Are you sure you actually have a mobility chip? Ie one that can do voltage asjustments and thus have different speeds

If its just a desknote, you're talking a desktop cpu with no speed stepping at all.

But anyway

Roll you kernel with Cpu Frequency scaling options for your processor.  Its under general setup, Power management (i beleive)  Enable ACPI while you're there

A program like cpufreqd can just sit in the background, and drop down to a lower speed when running off of battery.  When AC is on, it will give you you full speed

Also, 2.6 has much nicer power management,. cpufreqd is a bit more legacy (and shit it may even be amd only - i know i used it but not sure what chips it can do)  A more elegant solition would be to use speedfreqd.  This can be run with the -u switch so that users can  change the cpu frequency.

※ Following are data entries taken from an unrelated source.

-- pv_equiv track=rewrite | github.com/ADebut/Leetcode | 38. Count and Say.py | getRepeatNum
-- ===== SOURCE A (Python) =====
-- def getRepeatNum(s):
--     count = 1
--     letter = s[0]
--     for i in s[1:]:
--         if i == letter:
--             count += 1
--         else:
--             break
--     return count
-- ===== SOURCE B (Python) =====
-- def getRepeatNum(s):
--     letter = s[0]
--     return len(s) - len(s.lstrip(letter))
-- ===== Notes on version B (the rewrite author's own statement) =====
-- stated objective: idiomatic
-- what changed: Replaces the explicit count-and-break loop with stripping the leading run of the first character via str.lstrip and measuring the length difference.
import Mathlib
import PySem

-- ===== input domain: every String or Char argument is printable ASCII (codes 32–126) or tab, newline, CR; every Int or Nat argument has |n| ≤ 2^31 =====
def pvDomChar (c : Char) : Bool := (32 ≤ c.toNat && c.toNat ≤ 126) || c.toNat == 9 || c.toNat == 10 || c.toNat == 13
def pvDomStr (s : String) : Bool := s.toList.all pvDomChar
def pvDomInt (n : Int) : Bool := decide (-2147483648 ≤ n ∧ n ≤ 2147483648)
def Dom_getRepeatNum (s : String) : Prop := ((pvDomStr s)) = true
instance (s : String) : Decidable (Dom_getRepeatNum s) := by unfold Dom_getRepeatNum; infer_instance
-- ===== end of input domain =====

-- B replaces A's count-and-break loop by stripping the leading run of the first
-- character and measuring the length difference (idiomatic; same cost).

-- ===== PORT A =====
-- 'for i in s[1:]: if i == letter: count += 1 else: break'
def getRepeatNumLoop : List Char → Char → Int → Int
  | [], _, count => count
  | c :: rest, letter, count =>
      if c = letter then getRepeatNumLoop rest letter (count + 1) else count

def getRepeatNum (s : String) : Int :=
  let cs := s.toList
  let letter := PySem.List.pyGetD cs 0 ' '   -- s[0]; in range under Pre_ (s ≠ "")
  getRepeatNumLoop (PySem.List.slice cs (some 1) none) letter 1

-- ===== PORT B =====
-- exact port of Python's s.lstrip(letter) for a single char: drop leading occurrences
def pyLstripChar (cs : List Char) (letter : Char) : List Char :=
  cs.dropWhile (· == letter)

def getRepeatNum_alt (s : String) : Int :=
  let letter := PySem.List.pyGetD s.toList 0 ' '   -- s[0]; in range under Pre_
  (s.toList.length : Int) - ((pyLstripChar s.toList letter).length : Int)

-- ===== PRECONDITION & SPEC =====
-- A raises IndexError on the empty string (s[0]); B raises there too.
def Pre_getRepeatNum (s : String) : Prop := s ≠ ""
instance (s : String) : Decidable (Pre_getRepeatNum s) := by unfold Pre_getRepeatNum; infer_instance
def pvWitness_getRepeatNum : String := "aab"

def Spec_getRepeatNum (s : String) (out : Int) : Prop := out = getRepeatNum_alt s
instance (s : String) (out : Int) : Decidable (Spec_getRepeatNum s out) := by unfold Spec_getRepeatNum; infer_instance

-- ===== CLAIM (what is proved, stated in full; the proofs are below) =====
def Claim_equal_getRepeatNum : Prop := ∀ (s : String), Dom_getRepeatNum s → Pre_getRepeatNum s → Spec_getRepeatNum s (getRepeatNum s)

-- ===== LEMMAS AND PROOFS =====
theorem getRepeatNumLoop_eq (letter : Char) :
    ∀ (rest : List Char) (count : Int),
      getRepeatNumLoop rest letter count
        = count + (rest.length : Int) - ((rest.dropWhile (· == letter)).length : Int) := by
  intro rest
  induction rest with
  | nil => intro count; simp [getRepeatNumLoop]
  | cons c rest ih =>
      intro count
      by_cases h : c = letter
      · simp [getRepeatNumLoop, h, List.dropWhile, ih]
        ring
      · rw [List.dropWhile_cons_of_neg (by simp [h])]
        simp [getRepeatNumLoop, h]

-- ===== VERDICT (by name: the statement is the Claim_ definition above) =====
theorem getRepeatNum_spec : Claim_equal_getRepeatNum := by
  intro s _ hpre
  unfold Spec_getRepeatNum getRepeatNum getRepeatNum_alt pyLstripChar
  have hne : s.toList ≠ [] := by
    simpa using hpre
  obtain ⟨c, cs, hcs⟩ := List.exists_cons_of_ne_nil hne
  rw [hcs]
  simp [PySem.List.slice_from_one, PySem.List.pyGetD_zero_cons,
    getRepeatNumLoop_eq, List.dropWhile]
  ring
-- pv_equiv track=rewrite | github.com/leoblum/telegram-db-parser | messages.py | deduplicate_dict_key
-- ===== SOURCE A (Python) =====
-- def deduplicate_dict_key(dict_, key_):
--     if key_ not in dict_:
--         return key_
--
--     key_ = key_.split(' ')
--     try:
--         num_ = int(key_[-1], 10)
--         key_[-1] = str(num_ + 1)
--     except Exception:
--         key_.append(str(1))
--
--     return deduplicate_dict_key(dict_, ' '.join(key_))
-- ===== SOURCE B (Python) =====
-- def deduplicate_dict_key(dict_, key_):
--     while key_ in dict_:
--         parts = key_.split(' ')
--         last = parts.pop()
--         try:
--             parts.append(str(int(last, 10) + 1))
--         except Exception:
--             parts += [last, '1']
--         key_ = ' '.join(parts)
--     return key_
-- ===== Notes on version B (the rewrite author's own statement) =====
-- stated objective: idiomatic
-- what changed: Replaces A's tail recursion with an iterative while-loop whose body pops the last token and appends the bumped (or original-plus-'1') token, so deduplication runs in constant stack space instead of one Python stack frame per collision.
import Mathlib
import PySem

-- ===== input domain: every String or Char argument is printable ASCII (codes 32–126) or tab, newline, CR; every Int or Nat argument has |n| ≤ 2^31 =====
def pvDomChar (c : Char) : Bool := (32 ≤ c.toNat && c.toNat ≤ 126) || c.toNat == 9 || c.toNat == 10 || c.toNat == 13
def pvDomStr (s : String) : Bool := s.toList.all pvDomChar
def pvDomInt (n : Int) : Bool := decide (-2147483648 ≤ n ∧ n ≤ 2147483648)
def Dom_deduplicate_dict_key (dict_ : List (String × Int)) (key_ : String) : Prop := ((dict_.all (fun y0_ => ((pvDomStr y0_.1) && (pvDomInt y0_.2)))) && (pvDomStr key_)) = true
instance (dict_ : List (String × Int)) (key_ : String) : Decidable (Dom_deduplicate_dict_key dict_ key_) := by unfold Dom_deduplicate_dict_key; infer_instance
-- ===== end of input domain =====

-- B replaces A's recursion with an iterative while-loop that pops the last token (same results, no call-stack growth).


-- ===== PORT A =====
-- A's recursion, run on a fuel counter: dict_.length + 1 membership checks always suffice
-- (each recursive step strictly increases the trailing number, so the visited keys are distinct).
def pvDedupGoA (dict_ : List (String × Int)) : Nat → String → String
  | 0, key_ => key_   -- fuel guard only; never reached for fuel = dict_.length + 1
  | fuel+1, key_ =>
    if (dict_.any (fun kv => kv.1 == key_)) = false then key_   -- 'if key_ not in dict_: return key_'
    else
      -- key_ = key_.split(' '); try: num_ = int(key_[-1], 10); key_[-1] = str(num_ + 1)
      -- except Exception: key_.append(str(1));  return deduplicate_dict_key(dict_, ' '.join(key_))
      let parts := PySem.Chars.splitOn key_.toList [' ']
      let next :=
        match PySem.Int.ofCharsBase? ((PySem.List.pyGet? parts (-1)).getD []) 10 with
        | some num_ => parts.dropLast ++ [PySem.Int.toChars (num_ + 1)]
        | none => parts ++ [PySem.Int.toChars 1]
      -- parts is never [] (split always yields ≥ 1 piece), so the IndexError of parts[-1] is unreachable; .getD [] is a placeholder
      pvDedupGoA dict_ fuel (String.ofList (PySem.Chars.join [' '] next))

def deduplicate_dict_key (dict_ : List (String × Int)) (key_ : String) : String :=
  pvDedupGoA dict_ (dict_.length + 1) key_

-- ===== PORT B =====
-- one loop body of B's while-loop: split, pop the last token, bump or append, re-join
def pvBumpKey (key_ : String) : String :=
  let parts := PySem.Chars.splitOn key_.toList [' ']            -- parts = key_.split(' ')
  let last := (PySem.List.pyGet? parts (-1)).getD []            -- last = parts.pop()  (split never yields [])
  let rest := parts.dropLast
  let parts' :=
    match PySem.Int.ofCharsBase? last 10 with                   -- try: int(last, 10)
    | some n => rest ++ [PySem.Int.toChars (n + 1)]             -- parts.append(str(n + 1))
    | none => rest ++ [last, ['1']]                             -- parts += [last, '1']
  String.ofList (PySem.Chars.join [' '] parts')                     -- key_ = ' '.join(parts)

-- 'while key_ in dict_:' on a fuel counter (dict_.length + 1 checks always suffice, as for A)
def pvWhileB (dict_ : List (String × Int)) : Nat → String → String
  | 0, key_ => key_
  | fuel+1, key_ =>
    if dict_.any (fun kv => kv.1 == key_) then pvWhileB dict_ fuel (pvBumpKey key_) else key_

def deduplicate_dict_key_alt (dict_ : List (String × Int)) (key_ : String) : String :=
  pvWhileB dict_ (dict_.length + 1) key_

-- ===== PRECONDITION & SPEC =====
def Spec_deduplicate_dict_key (dict_ : List (String × Int)) (key_ : String) (out : String) : Prop := out = deduplicate_dict_key_alt dict_ key_
instance (dict_ : List (String × Int)) (key_ : String) (out : String) : Decidable (Spec_deduplicate_dict_key dict_ key_ out) := by unfold Spec_deduplicate_dict_key; infer_instance

-- ===== CLAIM (what is proved, stated in full; the proofs are below) =====
def Claim_equal_deduplicate_dict_key : Prop := ∀ (dict_ : List (String × Int)) (key_ : String), Dom_deduplicate_dict_key dict_ key_ → Spec_deduplicate_dict_key dict_ key_ (deduplicate_dict_key dict_ key_)

-- ===== LEMMAS AND PROOFS =====

-- split never returns the empty list (its worker always ends by reversing a cons)
theorem pvSplitGo_ne_nil (sep : List Char) (fuel : Nat) :
    ∀ (l cur : List Char) (acc : List (List Char)), PySem.Chars.splitOn.go sep fuel l cur acc ≠ [] := by
  induction fuel with
  | zero =>
    intro l cur acc
    rw [PySem.Chars.splitOn.go]
    simp
  | succ n ih =>
    intro l cur acc
    cases l with
    | nil =>
      rw [PySem.Chars.splitOn.go]
      simp
      omega
    | cons c rest =>
      rw [PySem.Chars.splitOn.go]
      split
      · exact ih _ _ _
      · exact ih _ _ _

theorem pvSplitOn_ne_nil (s sep : List Char) : PySem.Chars.splitOn s sep ≠ [] := by
  unfold PySem.Chars.splitOn
  exact pvSplitGo_ne_nil _ _ _ _ _

-- A's loop body and B's loop body produce the same next key
theorem pvStep_eq (dict_ : List (String × Int)) (fuel : Nat) (key_ : String) :
    pvDedupGoA dict_ (fuel+1) key_ =
      if dict_.any (fun kv => kv.1 == key_) then pvDedupGoA dict_ fuel (pvBumpKey key_) else key_ := by
  have hne : PySem.Chars.splitOn key_.toList [' '] ≠ [] := pvSplitOn_ne_nil _ _
  rw [pvDedupGoA, pvBumpKey]
  cases h : dict_.any (fun kv => kv.1 == key_) with
  | false => simp
  | true =>
    simp only [Bool.true_eq_false, if_false, if_true]
    congr 2
    rw [PySem.List.pyGet?_neg_one]
    rw [List.getLast?_eq_some_getLast hne]
    cases hp : PySem.Int.ofCharsBase? ((some ((PySem.Chars.splitOn key_.toList [' ']).getLast hne)).getD []) 10 with
    | some n => simp
    | none =>
      simp only []
      congr 1
      have := List.dropLast_append_getLast hne
      calc PySem.Chars.splitOn key_.toList [' '] ++ [PySem.Int.toChars 1]
          = ((PySem.Chars.splitOn key_.toList [' ']).dropLast ++ [(PySem.Chars.splitOn key_.toList [' ']).getLast hne]) ++ [PySem.Int.toChars 1] := by rw [this]
        _ = (PySem.Chars.splitOn key_.toList [' ']).dropLast ++ [(PySem.Chars.splitOn key_.toList [' ']).getLast hne, PySem.Int.toChars 1] := by simp
        _ = (PySem.Chars.splitOn key_.toList [' ']).dropLast ++ [(PySem.Chars.splitOn key_.toList [' ']).getLast hne, ['1']] := by norm_num [PySem.Int.toChars]; decide

theorem pvGo_eq_while (dict_ : List (String × Int)) (fuel : Nat) :
    ∀ key_, pvDedupGoA dict_ fuel key_ = pvWhileB dict_ fuel key_ := by
  induction fuel with
  | zero => intro key_; rfl
  | succ n ih =>
    intro key_
    rw [pvStep_eq, pvWhileB]
    cases h : dict_.any (fun kv => kv.1 == key_) with
    | false => simp
    | true => simp [ih]

-- ===== VERDICT (by name: the statement is the Claim_ definition above) =====
theorem deduplicate_dict_key_spec : Claim_equal_deduplicate_dict_key := by
  intro dict_ key_ _
  unfold Spec_deduplicate_dict_key deduplicate_dict_key deduplicate_dict_key_alt
  exact pvGo_eq_while dict_ (dict_.length + 1) key_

Then its a simple matter of running speedfreq -p powesave, and this wil lsort out your cpu to run at a slower speed.  If you're really bored. you could prolly haclk an acpid script together to do all this automatically, but anywy

This is all asusming one thing tho - its not a desktop cpu in that lappy.  If it is, enjoy your 30 minutes  :Neutral: 

----------

## sethleon

long time ago as I still was in windows,

I made a hardware check,

it scanned all my cpu supports and also

what the rest of the hardware supports and is like.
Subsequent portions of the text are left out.